What this task involves:
Figure out how many lines in the records below hold the string "toNat". That number alone is the answer.

Source material:
-- pv_equiv track=rewrite | github.com/Sinan-Esencan/Python-Programming-MOOC-2025 | part07-17/string_helper.py | split_in_half
-- ===== SOURCE A (Python) =====
-- def split_in_half(orig_string: str):
--     str1 = ""
--     str2 = ""
--     first_half = len(orig_string) // 2
--     for i, char in enumerate(orig_string):
--         if i < first_half:
--             str1 += char
--         else:
--             str2 += char
--     return str1, str2
-- ===== SOURCE B (Python) =====
-- def split_in_half(orig_string: str):
--     h = len(orig_string) // 2
--     return orig_string[:h], orig_string[h:]
-- ===== Notes on version B (the rewrite author's own statement) =====
-- stated objective: simpler
-- what changed: Replaces the per-character enumerate loop with two-branch string concatenation by a midpoint computation and two direct slices, no loop at all.
import Mathlib
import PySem

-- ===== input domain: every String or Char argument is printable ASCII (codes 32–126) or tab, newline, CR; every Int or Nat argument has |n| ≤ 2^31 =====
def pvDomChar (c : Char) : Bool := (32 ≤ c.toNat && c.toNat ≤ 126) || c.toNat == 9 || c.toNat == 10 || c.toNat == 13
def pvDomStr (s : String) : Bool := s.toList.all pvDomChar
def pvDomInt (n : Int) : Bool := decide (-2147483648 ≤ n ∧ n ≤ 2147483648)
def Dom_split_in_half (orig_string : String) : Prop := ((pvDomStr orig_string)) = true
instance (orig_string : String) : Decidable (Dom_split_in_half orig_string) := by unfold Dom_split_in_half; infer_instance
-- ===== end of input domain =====

-- B replaces A's per-character enumerate loop by a midpoint computation and two direct slices (simpler).

-- ===== PORT A =====
-- str1 += char is ported as appending the character to the accumulated list of chars
-- (exact: Python string concatenation on the code-point list), final String.ofList at return.
def split_in_half (orig_string : String) : String × String :=
  let first_half : Int := PySem.Int.floordiv (orig_string.toList.length : Int) 2
  let p := (PySem.List.enumerate orig_string.toList).foldl
    (fun (acc : List Char × List Char) (ic : Int × Char) =>
      if ic.1 < first_half then (acc.1 ++ [ic.2], acc.2) else (acc.1, acc.2 ++ [ic.2]))
    ([], [])
  (String.ofList p.1, String.ofList p.2)

-- ===== PORT B =====
def split_in_half_alt (orig_string : String) : String × String :=
  let h : Int := PySem.Int.floordiv (orig_string.toList.length : Int) 2
  (String.ofList (PySem.List.slice orig_string.toList none (some h)),
   String.ofList (PySem.List.slice orig_string.toList (some h) none))

-- ===== PRECONDITION & SPEC =====
def Spec_split_in_half (orig_string : String) (out : String × String) : Prop := out = split_in_half_alt orig_string
instance (orig_string : String) (out : String × String) : Decidable (Spec_split_in_half orig_string out) := by unfold Spec_split_in_half; infer_instance

-- ===== CLAIM (what is proved, stated in full; the proofs are below) =====
def Claim_equal_split_in_half : Prop := ∀ (orig_string : String), Dom_split_in_half orig_string → Spec_split_in_half orig_string (split_in_half orig_string)

-- ===== LEMMAS AND PROOFS =====

/-- The enumerate fold with threshold `h`, started at index `s` with accumulators
`(a, b)`, appends the first `(h - s).toNat` characters to `a` and the rest to `b`. -/
lemma split_fold_key (l : List Char) : ∀ (s h : Int) (a b : List Char),
    (PySem.List.enumerate l s).foldl
      (fun (acc : List Char × List Char) (ic : Int × Char) =>
        if ic.1 < h then (acc.1 ++ [ic.2], acc.2) else (acc.1, acc.2 ++ [ic.2]))
      (a, b)
    = (a ++ l.take (h - s).toNat, b ++ l.drop (h - s).toNat) := by
  induction l with
  | nil => intro s h a b; simp [PySem.List.enumerate_nil]
  | cons c t ih =>
    intro s h a b
    rw [PySem.List.enumerate_cons]
    simp only [List.foldl_cons]
    by_cases hc : s < h
    · have h1 : (h - s).toNat = (h - (s + 1)).toNat + 1 := by omega
      rw [if_pos hc, ih (s + 1) h (a ++ [c]) b, h1]
      simp
    · have h0 : (h - s).toNat = 0 := by omega
      have h0' : (h - (s + 1)).toNat = 0 := by omega
      rw [if_neg hc, ih (s + 1) h a (b ++ [c])]
      simp [h0, h0']

-- ===== VERDICT (by name: the statement is the Claim_ definition above) =====
theorem split_in_half_spec : Claim_equal_split_in_half := by
  intro s _
  unfold Spec_split_in_half split_in_half split_in_half_alt
  dsimp only
  have hnn : (0 : Int) ≤ PySem.Int.floordiv (s.toList.length : Int) 2 := by
    rw [PySem.Int.floordiv_eq_ediv_of_pos (by omega)]
    positivity
  rw [split_fold_key, PySem.List.slice_to (hb := hnn), PySem.List.slice_from (ha := hnn)]
  simp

Result of this task:
6